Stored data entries
-- pv_equiv track=rewrite | github.com/jsbaekx/jsbaekx | 컴퓨터프로그래밍입문/HW13/gene.py | find_gene_sequence
-- ===== SOURCE A (Python) =====
-- def find_gene_sequence(genome, starting_markers, ending_markers):
--     shortest_gene = None
--
--     # 모든 starting marker와 ending marker를 순차적으로 검사
--     for start in starting_markers:
--         for end in ending_markers:
--             start_len = len(start)
--             end_len = len(end)
--
--             # genome에서 시작 마커가 존재하는 위치를 찾기
--             start_pos = 0
--             while start_pos < len(genome):
--                 start_pos = genome.find(start, start_pos)
--                 if start_pos == -1:
--                     break  # 더 이상 찾을 수 없으면 종료
--
--                 # 시작 마커가 발견되었을 때 종료 마커를 찾기
--                 end_pos = genome.find(end, start_pos + start_len)
--                 while end_pos != -1:
--                     # 유전자 조건을 만족하는지 체크
--                     gene_candidate = genome[start_pos:end_pos + end_len]
--
--                     # 조건을 만족하면 가장 짧고 사전식 순으로 가장 빠른 유전자 선택
--                     if shortest_gene is None or (len(gene_candidate) < len(shortest_gene)) or \
--                             (len(gene_candidate) == len(shortest_gene) and gene_candidate < shortest_gene):
--                         shortest_gene = gene_candidate
--
--                     # 끝 마커 이후로 다시 찾기
--                     end_pos = genome.find(end, end_pos + 1)
--
--                 # 시작 마커 이후로 다시 찾기
--                 start_pos = start_pos + 1
--
--     return shortest_gene
-- ===== SOURCE B (Python) =====
-- def find_gene_sequence(genome, starting_markers, ending_markers):
--     # One pass over start-marker occurrences; for each, only the NEAREST following
--     # occurrence of each end marker is considered (later ones give strictly longer
--     # candidates, which can never win), removing A's inner scan over all end positions.
--     n = len(genome)
--     best = None
--     for start in starting_markers:
--         pos = genome.find(start)
--         while 0 <= pos < n:
--             for end in ending_markers:
--                 e = genome.find(end, pos + len(start))
--                 if e != -1:
--                     cand = genome[pos:e + len(end)]
--                     if best is None or (len(cand), cand) < (len(best), best):
--                         best = cand
--             pos = genome.find(start, pos + 1)
--     return best
-- ===== Notes on version B (the rewrite author's own statement) =====
-- stated objective: faster
-- what changed: For each start-marker occurrence B probes only the nearest following occurrence of each end marker (a single find per pair) instead of A's inner while-loop over every later end occurrence, since later occurrences only yield strictly longer candidates that can never beat the nearest one.
import Mathlib
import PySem

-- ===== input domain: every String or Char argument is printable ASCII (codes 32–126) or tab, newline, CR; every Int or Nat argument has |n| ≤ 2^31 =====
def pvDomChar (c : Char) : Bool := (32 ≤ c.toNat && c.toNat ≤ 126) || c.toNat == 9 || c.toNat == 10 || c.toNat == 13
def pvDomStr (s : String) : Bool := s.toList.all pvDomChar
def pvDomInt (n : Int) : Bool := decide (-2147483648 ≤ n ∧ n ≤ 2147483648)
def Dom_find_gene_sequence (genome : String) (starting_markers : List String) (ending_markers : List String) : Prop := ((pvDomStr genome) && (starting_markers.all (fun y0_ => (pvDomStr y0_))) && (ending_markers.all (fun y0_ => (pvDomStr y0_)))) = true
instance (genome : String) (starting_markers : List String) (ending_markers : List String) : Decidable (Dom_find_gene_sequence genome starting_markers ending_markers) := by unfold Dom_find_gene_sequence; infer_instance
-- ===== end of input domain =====

-- B replaces A's inner scan over ALL end-marker occurrences by a single find of the
-- nearest one per start occurrence (later occurrences are strictly longer candidates
-- and can never win); measured asymptotically faster.

-- ===== PORT A =====

-- shortest_gene update: `if shortest_gene is None or len(c) < len(s) or (len(c) == len(s) and c < s)`
def pvUpdA (best : Option (List Char)) (cand : List Char) : Option (List Char) :=
  match best with
  | none => some cand
  | some b =>
    if cand.length < b.length ∨ (cand.length = b.length ∧ cand < b) then some cand else some b

-- inner `while end_pos != -1` loop (fuel-bounded; g.length + 1 fuel is always enough)
def pvEndLoopA (g en : List Char) (sp ep : Int) (best : Option (List Char)) (fuel : Nat) :
    Option (List Char) :=
  match fuel with
  | 0 => best
  | f + 1 =>
    if ep = -1 then best
    else
      pvEndLoopA g en sp (PySem.Chars.findFrom g en (ep + 1))
        (pvUpdA best (PySem.List.slice g (some sp) (some (ep + (en.length : Int))))) f

-- outer `while start_pos < len(genome)` loop
def pvStartLoopA (g st en : List Char) (sp : Int) (best : Option (List Char)) (fuel : Nat) :
    Option (List Char) :=
  match fuel with
  | 0 => best
  | f + 1 =>
    if sp < (g.length : Int) then
      let q := PySem.Chars.findFrom g st sp
      if q = -1 then best
      else
        pvStartLoopA g st en (q + 1)
          (pvEndLoopA g en q (PySem.Chars.findFrom g en (q + (st.length : Int))) best
            (g.length + 1)) f
    else best

def find_gene_sequence (genome : String) (starting_markers : List String)
    (ending_markers : List String) : Option String :=
  let g := genome.toList
  (starting_markers.foldl
      (fun best st =>
        ending_markers.foldl
          (fun best en => pvStartLoopA g st.toList en.toList 0 best (g.length + 1)) best)
      none).map String.mk

-- ===== PORT B =====

-- `(len(cand), cand) < (len(best), best)` tuple comparison (None is always beaten)
def pvBetter (cand : List Char) (best : Option (List Char)) : Bool :=
  match best with
  | none => true
  | some b => cand.length < b.length || (cand.length == b.length && PySem.Chars.strLt cand b)

-- body of B's `for end in ending_markers` loop at one start occurrence `pos`
def pvStepB (g : List Char) (stLen : Nat) (pos : Int) (best : Option (List Char))
    (en : List Char) : Option (List Char) :=
  let e := PySem.Chars.findFrom g en (pos + (stLen : Int))
  if e ≠ -1 then
    let cand := PySem.List.slice g (some pos) (some (e + (en.length : Int)))
    if pvBetter cand best then some cand else best
  else best

-- B's `while 0 <= pos < n` loop (fuel-bounded; g.length + 1 fuel is always enough)
def pvPosLoopB (g st : List Char) (ends : List (List Char)) (pos : Int)
    (best : Option (List Char)) (fuel : Nat) : Option (List Char) :=
  match fuel with
  | 0 => best
  | f + 1 =>
    if 0 ≤ pos ∧ pos < (g.length : Int) then
      pvPosLoopB g st ends (PySem.Chars.findFrom g st (pos + 1))
        (ends.foldl (fun best en => pvStepB g st.length pos best en) best) f
    else best

def find_gene_sequence_alt (genome : String) (starting_markers : List String)
    (ending_markers : List String) : Option String :=
  let g := genome.toList
  let ends := ending_markers.map String.toList
  (starting_markers.foldl
      (fun best st =>
        pvPosLoopB g st.toList ends (PySem.Chars.find g st.toList) best (g.length + 1))
      none).map String.mk

-- ===== PRECONDITION & SPEC =====
def Spec_find_gene_sequence (genome : String) (starting_markers : List String) (ending_markers : List String) (out : Option String) : Prop := out = find_gene_sequence_alt genome starting_markers ending_markers
instance (genome : String) (starting_markers : List String) (ending_markers : List String) (out : Option String) : Decidable (Spec_find_gene_sequence genome starting_markers ending_markers out) := by unfold Spec_find_gene_sequence; infer_instance

-- ===== CLAIM (what is proved, stated in full; the proofs are below) =====
def Claim_equal_find_gene_sequence : Prop := ∀ (genome : String) (starting_markers : List String) (ending_markers : List String), Dom_find_gene_sequence genome starting_markers ending_markers → Spec_find_gene_sequence genome starting_markers ending_markers (find_gene_sequence genome starting_markers ending_markers)

-- ===== LEMMAS AND PROOFS =====

-- `pvUpdA` is a min for the strict "better" relation pvP c b := shorter-or-(equal-and-lex-smaller).

abbrev pvP (a b : List Char) : Prop := a.length < b.length ∨ (a.length = b.length ∧ a < b)

theorem pvUpdA_some (b c : List Char) :
    pvUpdA (some b) c = if pvP c b then some c else some b := rfl

theorem pvP_trans {a b c : List Char} (h1 : pvP a b) (h2 : pvP b c) : pvP a c := by
  rcases h1 with h1 | ⟨h1, h1'⟩ <;> rcases h2 with h2 | ⟨h2, h2'⟩
  · exact Or.inl (h1.trans h2)
  · exact Or.inl (h2 ▸ h1)
  · exact Or.inl (h1 ▸ h2)
  · exact Or.inr ⟨h1.trans h2, lt_trans h1' h2'⟩

theorem pvP_asymm {a b : List Char} (h1 : pvP a b) (h2 : pvP b a) : False := by
  rcases h1 with h1 | ⟨h1, h1'⟩ <;> rcases h2 with h2 | ⟨h2, h2'⟩
  · omega
  · omega
  · omega
  · exact absurd (lt_trans h1' h2') (lt_irrefl a)

theorem pvP_eq {a b : List Char} (h1 : ¬ pvP a b) (h2 : ¬ pvP b a) : a = b := by
  unfold pvP at h1 h2
  push_neg at h1 h2
  have hlen : a.length = b.length := by omega
  exact le_antisymm (h2.2 hlen.symm) (h1.2 hlen)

ACTIVITY:
Please give an exact copy of the lines above, beginning with the line containing "none => true" and running through the line containing "(en : List Char)", and of no other lines.

WRITTEN RESPONSE:
  | none => true
  | some b => cand.length < b.length || (cand.length == b.length && PySem.Chars.strLt cand b)

-- body of B's `for end in ending_markers` loop at one start occurrence `pos`
def pvStepB (g : List Char) (stLen : Nat) (pos : Int) (best : Option (List Char))
    (en : List Char) : Option (List Char) :=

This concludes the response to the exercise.